Proton Deflection when traversing a a Parallel-plate Capacitor

[Colton1995]

Homework Statement

A parallel-plate capacitor has 4.0cm × 4.0cm electrodes with surface charge densities ±1.0×10^−6C/m2. A proton traveling parallel to the electrodes at 2.0×10^6m/s enters the center of the gap between them.
Part A
By what distance has the proton been deflected sideways when it reaches the far edge of the capacitor?
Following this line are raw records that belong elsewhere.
-- pv_equiv track=rewrite | github.com/Arkane-o7/ClutchChess | server/src/kfchess/ai/arrival_field.py | _knight_time
-- ===== SOURCE A (Python) =====
-- INF_TICKS = 999_999
--
-- def _knight_time(
--     pr: int, pc: int, tr: int, tc: int,
--     tps: int, base_delay: int, cd_ticks: int,
--     board_w: int, board_h: int,
-- ) -> int:
--     """Arrival time for a knight using BFS (up to 2 hops for budget)."""
--     # Knight moves 2 squares per move (L-shape), each taking 2*tps ticks
--     move_ticks = 2 * tps
--
--     # Check 1-hop
--     dr, dc = abs(tr - pr), abs(tc - pc)
--     if (dr, dc) in ((1, 2), (2, 1)):
--         return base_delay + move_ticks
--
--     # Check 2-hop: enumerate all intermediate squares reachable in 1 hop
--     KNIGHT_OFFSETS = [
--         (-2, -1), (-2, 1), (-1, -2), (-1, 2),
--         (1, -2), (1, 2), (2, -1), (2, 1),
--     ]
--     for dr1, dc1 in KNIGHT_OFFSETS:
--         mr, mc = pr + dr1, pc + dc1
--         if 0 <= mr < board_h and 0 <= mc < board_w:
--             dr2, dc2 = abs(tr - mr), abs(tc - mc)
--             if (dr2, dc2) in ((1, 2), (2, 1)):
--                 return base_delay + move_ticks + cd_ticks + move_ticks
--
--     return INF_TICKS
-- ===== SOURCE B (Python) =====
-- INF_TICKS = 999_999
--
-- def _knight_time(pr, pc, tr, tc, tps, base_delay, cd_ticks, board_w, board_h):
--     """Build the whole <=2-hop arrival-time field as a dict, then look the target up."""
--     move_ticks = 2 * tps
--     offsets = [(-2, -1), (-2, 1), (-1, -2), (-1, 2),
--                (1, -2), (1, 2), (2, -1), (2, 1)]
--     entries = [((pr + dr, pc + dc), base_delay + move_ticks) for dr, dc in offsets]
--     entries += [((pr + dr + dr2, pc + dc + dc2), base_delay + 2 * move_ticks + cd_ticks)
--                 for dr, dc in offsets
--                 if 0 <= pr + dr < board_h and 0 <= pc + dc < board_w
--                 for dr2, dc2 in offsets]
--     field = {}
--     for sq, t in entries:
--         field.setdefault(sq, t)
--     return field.get((tr, tc), INF_TICKS)
-- ===== Notes on version B (the rewrite author's own statement) =====
-- stated objective: alternative
-- what changed: Instead of A's staged early-return scans that test the target against each candidate square, B first builds the complete <=2-hop arrival-time field as a dict of (square, time) entries (setdefault keeps the cheaper one-hop time), then answers with a single dict lookup of the target.
import Mathlib
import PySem

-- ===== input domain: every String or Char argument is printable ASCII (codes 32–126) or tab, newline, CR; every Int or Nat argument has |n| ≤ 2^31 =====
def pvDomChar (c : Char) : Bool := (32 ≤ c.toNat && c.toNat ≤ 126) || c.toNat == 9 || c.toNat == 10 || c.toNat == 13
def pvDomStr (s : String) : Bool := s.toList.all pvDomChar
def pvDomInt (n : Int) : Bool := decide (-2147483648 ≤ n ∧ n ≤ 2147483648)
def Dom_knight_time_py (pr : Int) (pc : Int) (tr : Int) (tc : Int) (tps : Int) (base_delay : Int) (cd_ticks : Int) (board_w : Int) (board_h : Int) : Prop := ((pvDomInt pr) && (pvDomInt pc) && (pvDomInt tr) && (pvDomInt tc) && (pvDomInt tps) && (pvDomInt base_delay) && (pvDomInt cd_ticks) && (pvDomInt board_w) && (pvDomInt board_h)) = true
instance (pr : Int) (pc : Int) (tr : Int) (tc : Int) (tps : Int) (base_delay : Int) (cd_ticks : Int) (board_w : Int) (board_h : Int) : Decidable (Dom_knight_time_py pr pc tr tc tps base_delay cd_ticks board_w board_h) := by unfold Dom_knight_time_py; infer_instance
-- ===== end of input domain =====

-- B replaces A's early-return target scanning by building the whole ≤2-hop
-- arrival-time field as a dict (setdefault keeps the earlier = cheaper time)
-- and looking the target up once (objective: alternative; same O(1) cost).

-- ===== PORT A =====
-- the 8 knight offsets, in source order
def knightOffsets : List (Int × Int) :=
  [(-2, -1), (-2, 1), (-1, -2), (-1, 2), (1, -2), (1, 2), (2, -1), (2, 1)]

-- A's "for dr1, dc1 in KNIGHT_OFFSETS" loop with its early return (some = returned)
def ktpALoop (pr pc tr tc v2 board_w board_h : Int) : List (Int × Int) → Option Int
  | [] => none
  | (dr1, dc1) :: rest =>
    let mr := pr + dr1
    let mc := pc + dc1
    if 0 ≤ mr ∧ mr < board_h ∧ 0 ≤ mc ∧ mc < board_w then
      let dr2 := |tr - mr|
      let dc2 := |tc - mc|
      if (dr2 = 1 ∧ dc2 = 2) ∨ (dr2 = 2 ∧ dc2 = 1) then some v2
      else ktpALoop pr pc tr tc v2 board_w board_h rest
    else ktpALoop pr pc tr tc v2 board_w board_h rest

def knight_time_py (pr : Int) (pc : Int) (tr : Int) (tc : Int) (tps : Int) (base_delay : Int) (cd_ticks : Int) (board_w : Int) (board_h : Int) : Int :=
  let move_ticks := 2 * tps
  let dr := |tr - pr|
  let dc := |tc - pc|
  if (dr = 1 ∧ dc = 2) ∨ (dr = 2 ∧ dc = 1) then base_delay + move_ticks
  else
    match ktpALoop pr pc tr tc (base_delay + move_ticks + cd_ticks + move_ticks) board_w board_h knightOffsets with
    | some v => v
    | none => 999999

-- ===== PORT B =====
def knight_time_py_alt (pr : Int) (pc : Int) (tr : Int) (tc : Int) (tps : Int) (base_delay : Int) (cd_ticks : Int) (board_w : Int) (board_h : Int) : Int :=
  let move_ticks := 2 * tps
  -- one-hop entries, then two-hop entries through in-bounds intermediates
  let entries : List ((Int × Int) × Int) :=
    knightOffsets.map (fun p => ((pr + p.1, pc + p.2), base_delay + move_ticks))
    ++ knightOffsets.flatMap (fun p =>
        if 0 ≤ pr + p.1 ∧ pr + p.1 < board_h ∧ 0 ≤ pc + p.2 ∧ pc + p.2 < board_w then
          knightOffsets.map (fun q =>
            ((pr + p.1 + q.1, pc + p.2 + q.2), base_delay + 2 * move_ticks + cd_ticks))
        else [])
  -- field = {}; for sq, t in entries: field.setdefault(sq, t)
  let field := entries.foldl (fun d e => d.setdefault e.1 e.2) (PySem.Dict.empty : PySem.Dict (Int × Int) Int)
  field.getD (tr, tc) 999999

-- ===== PRECONDITION & SPEC =====
def Spec_knight_time_py (pr : Int) (pc : Int) (tr : Int) (tc : Int) (tps : Int) (base_delay : Int) (cd_ticks : Int) (board_w : Int) (board_h : Int) (out : Int) : Prop := out = knight_time_py_alt pr pc tr tc tps base_delay cd_ticks board_w board_h
instance (pr : Int) (pc : Int) (tr : Int) (tc : Int) (tps : Int) (base_delay : Int) (cd_ticks : Int) (board_w : Int) (board_h : Int) (out : Int) : Decidable (Spec_knight_time_py pr pc tr tc tps base_delay cd_ticks board_w board_h out) := by unfold Spec_knight_time_py; infer_instance

-- ===== CLAIM (what is proved, stated in full; the proofs are below) =====
def Claim_equal_knight_time_py : Prop := ∀ (pr : Int) (pc : Int) (tr : Int) (tc : Int) (tps : Int) (base_delay : Int) (cd_ticks : Int) (board_w : Int) (board_h : Int), Dom_knight_time_py pr pc tr tc tps base_delay cd_ticks board_w board_h → Spec_knight_time_py pr pc tr tc tps base_delay cd_ticks board_w board_h (knight_time_py pr pc tr tc tps base_delay cd_ticks board_w board_h)

-- ===== LEMMAS AND PROOFS =====

-- lookup after folding setdefault over an entry list = first entry with that key, else the start dict
lemma get?_foldl_setdefault (L : List ((Int × Int) × Int)) (d : PySem.Dict (Int × Int) Int) (k : Int × Int) :
    (L.foldl (fun d e => d.setdefault e.1 e.2) d).get? k =
      match d.get? k with
      | some v => some v
      | none => (L.find? (fun e => e.1 == k)).map Prod.snd := by
  induction L generalizing d with
  | nil => cases h : d.get? k <;> simp_all
  | cons e rest ih =>
    simp only [List.foldl_cons, ih, List.find?_cons]
    by_cases hk : e.1 = k
    · subst hk
      rw [PySem.Dict.get?_setdefault_self]
      cases h : d.get? e.1 <;> simp [h]
    · rw [PySem.Dict.get?_setdefault_of_ne d e.2 (Ne.symm hk)]
      have hb : (e.1 == k) = false := by simpa using hk
      simp [hb]

-- if every value in the list is v, find?-then-snd is "any"
lemma find?_const_snd (L : List ((Int × Int) × Int)) (p : (Int × Int) × Int → Bool) (v : Int)
    (h : ∀ e ∈ L, e.2 = v) :
    (L.find? p).map Prod.snd = if L.any p then some v else none := by
  induction L with
  | nil => simp
  | cons e rest ih =>
    by_cases hp : p e
    · simp [List.any_cons, hp, h e (by simp)]
    · simp only [List.find?_cons, List.any_cons, hp, Bool.false_or]
      exact ih (fun e he => h e (by simp [he]))

-- hitting (tr,tc) from (r,c) by one of the 8 offsets = the absolute-difference L-shape test
lemma anyHit_iff (tr tc r c : Int) :
    (knightOffsets.any (fun q => (r + q.1, c + q.2) == (tr, tc))) = true ↔
      ((|tr - r| = 1 ∧ |tc - c| = 2) ∨ (|tr - r| = 2 ∧ |tc - c| = 1)) := by
  simp only [knightOffsets, List.any_cons, List.any_nil, Bool.or_eq_true, beq_iff_eq,
    Prod.mk.injEq]
  constructor <;> intro h <;>
    simp_all [abs_eq (by norm_num : (0:Int) ≤ 1), abs_eq (by norm_num : (0:Int) ≤ 2)] <;>
    omega

-- A's offset loop as a boolean "any" over the offsets
lemma ktpALoop_eq_any (pr pc tr tc v bw bh : Int) (L : List (Int × Int)) :
    ktpALoop pr pc tr tc v bw bh L =
      (if L.any (fun p =>
          decide (0 ≤ pr + p.1 ∧ pr + p.1 < bh ∧ 0 ≤ pc + p.2 ∧ pc + p.2 < bw) &&
          (knightOffsets.any (fun q => (pr + p.1 + q.1, pc + p.2 + q.2) == (tr, tc))))
        then some v else none) := by
  induction L with
  | nil => rfl
  | cons e rest ih =>
    obtain ⟨dr1, dc1⟩ := e
    simp only [List.any_cons]
    by_cases hb : 0 ≤ pr + dr1 ∧ pr + dr1 < bh ∧ 0 ≤ pc + dc1 ∧ pc + dc1 < bw
    · have hbd : decide (0 ≤ pr + dr1 ∧ pr + dr1 < bh ∧ 0 ≤ pc + dc1 ∧ pc + dc1 < bw) = true :=
        decide_eq_true hb
      by_cases hp : (|tr - (pr + dr1)| = 1 ∧ |tc - (pc + dc1)| = 2) ∨
          (|tr - (pr + dr1)| = 2 ∧ |tc - (pc + dc1)| = 1)
      · have hq := (anyHit_iff tr tc (pr + dr1) (pc + dc1)).2 hp
        simp [ktpALoop, hb, hp, hq]
      · have hq : (knightOffsets.any (fun q => (pr + dr1 + q.1, pc + dc1 + q.2) == (tr, tc))) = false := by
          rw [Bool.eq_false_iff]
          intro hc
          exact hp ((anyHit_iff tr tc (pr + dr1) (pc + dc1)).1 hc)
        simp only [hq, Bool.and_false, Bool.false_or]
        simpa [ktpALoop, hb, hp] using ih
    · have hbd : decide (0 ≤ pr + dr1 ∧ pr + dr1 < bh ∧ 0 ≤ pc + dc1 ∧ pc + dc1 < bw) = false :=
        decide_eq_false hb
      simp only [hbd, Bool.false_and, Bool.false_or]
      simpa [ktpALoop, hb] using ih

-- ===== VERDICT (by name: the statement is the Claim_ definition above) =====
theorem knight_time_py_spec : Claim_equal_knight_time_py := by
  intro pr pc tr tc tps bd cd bw bh _
  unfold Spec_knight_time_py knight_time_py knight_time_py_alt
  simp only [PySem.Dict.getD, get?_foldl_setdefault, PySem.Dict.get?_empty, List.find?_append]
  set L1 := knightOffsets.map (fun p => ((pr + p.1, pc + p.2), bd + 2 * tps)) with hL1
  set L2 := knightOffsets.flatMap (fun p =>
      if 0 ≤ pr + p.1 ∧ pr + p.1 < bh ∧ 0 ≤ pc + p.2 ∧ pc + p.2 < bw then
        knightOffsets.map (fun q =>
          ((pr + p.1 + q.1, pc + p.2 + q.2), bd + 2 * (2 * tps) + cd))
      else []) with hL2
  have hfind1 : (L1.find? (fun e => e.1 == (tr, tc))).map Prod.snd =
      if L1.any (fun e => e.1 == (tr, tc)) then some (bd + 2 * tps) else none := by
    apply find?_const_snd
    intro e he
    simp only [hL1, List.mem_map] at he
    obtain ⟨p, _, rfl⟩ := he
    rfl
  have hany1 : (L1.any (fun e => e.1 == (tr, tc))) =
      (knightOffsets.any (fun q => (pr + q.1, pc + q.2) == (tr, tc))) := by
    rw [hL1, List.any_map]
    exact List.any_congr rfl (fun a => rfl)
  have hfind2 : (L2.find? (fun e => e.1 == (tr, tc))).map Prod.snd =
      if L2.any (fun e => e.1 == (tr, tc)) then some (bd + 2 * (2 * tps) + cd) else none := by
    apply find?_const_snd
    intro e he
    simp only [hL2, List.mem_flatMap] at he
    obtain ⟨p, _, he⟩ := he
    split at he
    · simp only [List.mem_map] at he
      obtain ⟨q, _, rfl⟩ := he
      rfl
    · simp at he
  have hany2 : (L2.any (fun e => e.1 == (tr, tc))) =
      (knightOffsets.any (fun p =>
        decide (0 ≤ pr + p.1 ∧ pr + p.1 < bh ∧ 0 ≤ pc + p.2 ∧ pc + p.2 < bw) &&
        (knightOffsets.any (fun q => (pr + p.1 + q.1, pc + p.2 + q.2) == (tr, tc))))) := by
    rw [hL2, List.any_flatMap]
    refine List.any_congr rfl ?_
    intro p
    by_cases hb : 0 ≤ pr + p.1 ∧ pr + p.1 < bh ∧ 0 ≤ pc + p.2 ∧ pc + p.2 < bw
    · rw [if_pos hb, List.any_map, decide_eq_true hb, Bool.true_and]
      rfl
    · rw [if_neg hb, decide_eq_false hb, Bool.false_and]
      rfl
  by_cases h1 : (|tr - pr| = 1 ∧ |tc - pc| = 2) ∨ (|tr - pr| = 2 ∧ |tc - pc| = 1)
  · -- one-hop case: the first entry block contains the target
    have ha : (L1.any (fun e => e.1 == (tr, tc))) = true := by
      rw [hany1]; exact (anyHit_iff tr tc pr pc).2 h1
    rw [if_pos h1]
    obtain ⟨e, hfe⟩ : ∃ e, L1.find? (fun e => e.1 == (tr, tc)) = some e := by
      rcases hf : L1.find? (fun e => e.1 == (tr, tc)) with _ | e
      · simp [hf, ha] at hfind1
      · exact ⟨e, hf⟩
    have he2 : e.2 = bd + 2 * tps := by
      rw [hfe, if_pos ha] at hfind1; simpa using hfind1
    simp [hfe, he2]
  · -- no one-hop: the first block misses, fall through to the two-hop block
    have ha : (L1.any (fun e => e.1 == (tr, tc))) = false := by
      rw [hany1, Bool.eq_false_iff]
      intro hc
      exact h1 ((anyHit_iff tr tc pr pc).1 hc)
    have hf1 : L1.find? (fun e => e.1 == (tr, tc)) = none := by
      rcases hf : L1.find? (fun e => e.1 == (tr, tc)) with _ | e
      · exact hf
      · rw [hf, if_neg (by simp [ha])] at hfind1; simp at hfind1
    rw [if_neg h1, hf1, ktpALoop_eq_any, Option.none_or]
    by_cases h2 : (knightOffsets.any (fun p =>
        decide (0 ≤ pr + p.1 ∧ pr + p.1 < bh ∧ 0 ≤ pc + p.2 ∧ pc + p.2 < bw) &&
        (knightOffsets.any (fun q => (pr + p.1 + q.1, pc + p.2 + q.2) == (tr, tc))))) = true
    · have hb2 : (L2.any (fun e => e.1 == (tr, tc))) = true := by rw [hany2]; exact h2
      obtain ⟨e, hfe⟩ : ∃ e, L2.find? (fun e => e.1 == (tr, tc)) = some e := by
        rcases hf : L2.find? (fun e => e.1 == (tr, tc)) with _ | e
        · simp [hf, hb2] at hfind2
        · exact ⟨e, hf⟩
      have he2 : e.2 = bd + 2 * (2 * tps) + cd := by
        rw [hfe, if_pos hb2] at hfind2; simpa using hfind2
      rw [if_pos h2, hfe]
      simp only [Option.map_some, Option.getD_some, he2]
      ring
    · have hb2 : (L2.any (fun e => e.1 == (tr, tc))) = false := by
        rw [hany2]; exact Bool.eq_false_iff.2 h2
      have hf2 : L2.find? (fun e => e.1 == (tr, tc)) = none := by
        rcases hf : L2.find? (fun e => e.1 == (tr, tc)) with _ | e
        · exact hf
        · rw [hf, if_neg (by simp [hb2])] at hfind2; simp at hfind2
      rw [if_neg h2, hf2]
      rfl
Assume the field is uniform inside the capacitor and zero outside the capacitor.

Homework Equations

Ek=(1/2)mv^2

The Attempt at a Solution

I solved for the kinetic energy using the above equation, Ek=(1/2)(1.67x10^-27kg)(2.0x10^6m/s = 1.67x10^-21J.
I'm pretty sure that I'm suppose to split it up into x and y variables to solve for delta y, but I am completely stuck. I would normally look at the answer and try to work it out from there but I am doing extra practice questions for review for my final and my prof. hasn't posted the answers yet. I'm not looking for an answer, but rather a push in the right direction. Thanks!

 

[paisiello2]

I don't think using energy is the way to solve this problem. I would suggest just a simple kinematic approach using Coulomb's Law.

 

[Elsi b]

By using acceleration formula with electric field.
a= (P x E) / m